Breve cronaca di un laboratorio esperenziale per Coach “in erba” e Coach più esperti - Coaching’s LAB del 17 febbraio 2010
L’opportunità che PNL in Pratica ci da con l’organizzazione dei Laboratori permette di osservare, imparare e comparare stili diversi, unitamente al fare pratica, auto – osservarsi e ricevere feed back in un ambiente stimolante e di confronto. L’istantaneità del feed back, confermato dall’occhio della telecamera ci aiuta e allena ad un occhio esterno, dando così conferma di ciò che abbiamo agito (aumentando il grado di consapevolezza) e direzione a nuovi stili di apprendimento.La pratica, l’auto-osservazione, il feed back preciso come tratti distintivi di uno sviluppo reale e concreto.
In una prima sessione abbiamo avuto modo di capire come di fronte a una criticità inerente il lavoro, il confronto con tutto ciò che è importante per il coachee, ovvero altri valori quali l’amore, la famiglia ecc.,possano essere elementi funzionali a capire la “relazione” tra i valori stessi e aiutare il coachee a “riordinare” i pensieri poco funzionali, in una strategia più motivante e d’insieme.

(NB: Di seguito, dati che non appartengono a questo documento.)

-- pv_equiv track=rewrite | github.com/Williams392/Python_LoopGTP | upn_python/AgrupacionMontos.py | dispensadorDetallado
-- ===== SOURCE A (Python) =====
-- def dispensadorDetallado(monto):
--     lista = []
--     billetes = [200,100,50,20,10]
--     idx=0
--     while(monto>0 and idx < len(billetes)):
--         while(monto >= billetes[idx]):
--             monto = monto - billetes[idx]
--             lista.append(billetes[idx])
--         idx = idx + 1
--     return lista
-- ===== SOURCE B (Python) =====
-- def dispensadorDetallado(monto):
--     lista = []
--     for b in [200, 100, 50, 20, 10]:
--         if monto <= 0:
--             break
--         lista += [b] * (monto // b)
--         monto %= b
--     return lista
-- ===== Notes on version B (the rewrite author's own statement) =====
-- stated objective: simpler
-- what changed: Replaces the nested while loops (repeated subtraction with one append per bill) by a single for over the denominations using closed-form division: count = monto // b, a bulk list extension, and monto %= b.
import Mathlib
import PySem

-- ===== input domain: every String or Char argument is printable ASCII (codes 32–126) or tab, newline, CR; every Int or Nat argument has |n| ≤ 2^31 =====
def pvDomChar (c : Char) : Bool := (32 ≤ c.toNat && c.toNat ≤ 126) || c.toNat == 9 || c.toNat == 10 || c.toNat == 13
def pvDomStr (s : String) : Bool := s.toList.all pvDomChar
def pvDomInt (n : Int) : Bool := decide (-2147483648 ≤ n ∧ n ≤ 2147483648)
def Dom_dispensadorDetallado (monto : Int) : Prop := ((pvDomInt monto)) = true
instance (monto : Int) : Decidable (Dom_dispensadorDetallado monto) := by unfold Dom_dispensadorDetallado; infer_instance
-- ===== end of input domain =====

-- B replaces A's nested while loops (repeated subtraction, one append per bill) by a single
-- pass over the denominations using floor division and a bulk replicate (simpler).

-- ===== PORT A =====
-- the constant list 'billetes' of A
def pvBilletes : List Int := [200, 100, 50, 20, 10]

-- termination fact for the inner loop: every denomination is positive
theorem pvBilletes_pos : ∀ i (h : i < pvBilletes.length), 0 < pvBilletes.get ⟨i, h⟩ := by decide

-- inner while loop of A: while monto >= b: monto -= b; lista.append(b)
-- (hb : 0 < b is a termination hypothesis; every element of billetes is positive)
def pvInnerA (b : Int) (hb : 0 < b) (monto : Int) (lista : List Int) : Int × List Int :=
  if _h : monto ≥ b then pvInnerA b hb (monto - b) (lista ++ [b]) else (monto, lista)
termination_by monto.toNat
decreasing_by omega

-- outer while loop of A over idx
def pvOuterA (monto : Int) (idx : Nat) (lista : List Int) : List Int :=
  if h : monto > 0 ∧ idx < pvBilletes.length then
    let b := pvBilletes.get ⟨idx, h.2⟩
    let r := pvInnerA b (pvBilletes_pos idx h.2) monto lista
    pvOuterA r.1 (idx + 1) r.2
  else lista
termination_by pvBilletes.length - idx

def dispensadorDetallado (monto : Int) : List Int := pvOuterA monto 0 []

-- ===== PORT B =====
-- the for loop of B with break on monto <= 0; [b]*(monto//b) is List.replicate (count is ≥ 0
-- whenever it is reached, so .toNat is exact), monto %= b is PySem.Int.mod
def pvGoB (monto : Int) (bs : List Int) (lista : List Int) : List Int :=
  match bs with
  | [] => lista
  | b :: rest =>
      if monto ≤ 0 then lista
      else pvGoB (PySem.Int.mod monto b) rest
             (lista ++ List.replicate (PySem.Int.floordiv monto b).toNat b)

def dispensadorDetallado_alt (monto : Int) : List Int := pvGoB monto [200, 100, 50, 20, 10] []

-- ===== PRECONDITION & SPEC =====
def Spec_dispensadorDetallado (monto : Int) (out : List Int) : Prop := out = dispensadorDetallado_alt monto
instance (monto : Int) (out : List Int) : Decidable (Spec_dispensadorDetallado monto out) := by unfold Spec_dispensadorDetallado; infer_instance

-- ===== CLAIM (what is proved, stated in full; the proofs are below) =====
def Claim_equal_dispensadorDetallado : Prop := ∀ (monto : Int), Dom_dispensadorDetallado monto → Spec_dispensadorDetallado monto (dispensadorDetallado monto)

-- ===== LEMMAS AND PROOFS =====

-- A's inner loop computes the closed form: remainder and count-many copies of b appended
theorem pvInnerA_eq (b : Int) (hb : 0 < b) (monto : Int) (h0 : 0 ≤ monto) (lista : List Int) :
    pvInnerA b hb monto lista =
      (PySem.Int.mod monto b,
       lista ++ List.replicate (PySem.Int.floordiv monto b).toNat b) := by
  rw [PySem.Int.mod_eq_emod_of_pos hb, PySem.Int.floordiv_eq_ediv_of_pos hb]
  induction hk : monto.toNat using Nat.strong_induction_on generalizing monto lista with
  | _ k ih =>
    unfold pvInnerA
    split_ifs with h
    · rw [ih (monto - b).toNat (by omega) _ (by omega) _ rfl]
      have h1 : (monto - b) % b = monto % b := by
        rw [Int.sub_emod, Int.emod_self, sub_zero, Int.emod_emod_of_dvd _ dvd_rfl]
      have h2 : (monto - b) / b = monto / b - 1 := by
        rw [show monto - b = monto + (-1) * b by ring, Int.add_mul_ediv_right _ _ (by omega)]; ring
      have h3 : 0 < monto / b := by
        have := (Int.le_ediv_iff_mul_le hb).mpr (by omega : 1 * b ≤ monto); omega
      rw [h1, h2]
      have h4 : (monto / b - 1).toNat + 1 = (monto / b).toNat := by omega
      simp only [List.append_assoc, List.singleton_append, ← h4, List.replicate_succ]
    · have h5 : monto / b = 0 := Int.ediv_eq_zero_of_lt h0 (by omega)
      have h6 : monto % b = monto := Int.emod_eq_of_lt h0 (by omega)
      simp [h5, h6]

-- A's outer loop from index idx equals B's loop over the remaining denominations
theorem pvOuter_eq_go (idx : Nat) (hidx : idx ≤ pvBilletes.length) (monto : Int) (lista : List Int) :
    pvOuterA monto idx lista = pvGoB monto (pvBilletes.drop idx) lista := by
  induction hk : pvBilletes.length - idx generalizing idx monto lista with
  | zero =>
    have : idx = pvBilletes.length := by omega
    subst this
    unfold pvOuterA
    simp [pvGoB]
  | succ k ih =>
    have hlt : idx < pvBilletes.length := by omega
    unfold pvOuterA
    rcases le_or_gt monto 0 with hm | hm
    · rw [dif_neg (by omega)]
      rw [List.drop_eq_getElem_cons hlt]
      simp [pvGoB, hm]
    · rw [dif_pos ⟨hm, hlt⟩]
      have hb := pvBilletes_pos idx hlt
      dsimp only
      rw [pvInnerA_eq _ _ monto (le_of_lt hm)]
      rw [ih (idx + 1) (by omega) _ _ (by omega)]
      rw [List.drop_eq_getElem_cons hlt]
      have hmod : 0 ≤ PySem.Int.mod monto (pvBilletes.get ⟨idx, hlt⟩) := by
        rw [PySem.Int.mod_eq_emod_of_pos hb]
        exact Int.emod_nonneg _ (by omega)
      simp [pvGoB, not_le.mpr hm, List.get_eq_getElem]

-- ===== VERDICT (by name: the statement is the Claim_ definition above) =====
theorem dispensadorDetallado_spec : Claim_equal_dispensadorDetallado := by
  intro monto _
  unfold Spec_dispensadorDetallado dispensadorDetallado dispensadorDetallado_alt
  rw [pvOuter_eq_go 0 (by simp [pvBilletes])]
  rfl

Le chiavi di lettura stanno come sempre nelle parole e nei silenzi del coachee…attraverso domande di esplorazione il coach ha utilizzato strumenti di pnl utili per “individuare” le sensazioni negative agganciate ai pensieri poco funzionali; sempre tramite le preferenze sensoriali del coachee, è stato possibile aiutarlo a sostituire “la sensazione”per lui stesso ansiogena, dopo averla accuratamente descritta , con una nuova e dunque con un nuovo “status” di leggerezza.
Interessante è stato poi notare come non porre completa attenzione alla comunicazione del coachee (soprattutto a livello non verbale e para verbale) produca degli atteggiamenti (seppur impercettibili a un occhio non allenato) di chiusura; nei momenti di maggiore efficacia invece, dal coachee sono venute fuori interessanti connessioni e nuove soluzioni creative.
Durante la seconda Coaching’s session il lavoro si è incentrato dapprima sull’analisi di un’equivalenza complessa che il coachee poneva da subito come postulato “dosare le energie = avere più tempo”… anche qui mediante domande di esplorazione ed efficaci riformulazioni è stato possibile capire cosa il coachee intendesse e aiutarlo a codificare meglio il “problema”.
Elemento utile è stato l’utilizzo di metafore, già adottate dal coachee e rinforzate dal coach.
Il coach successivamente ha posto una domanda alla quale è seguito un silenzio… un silenzio utile per riformulare, per esplorare, codificare e scoprire nuovi modi di pensare… la domanda è stata potente perché ha fatto riflettere il coachee su elementi mai presi in considerazione.
Stimolare un nuovo modo di pensare, significa stimolare la creatività e soluzioni innovative. E’ stata una sessione efficace seguita poi da un piano di azione che in qualche modo ha aumentato il senso di responsabilità del coachee.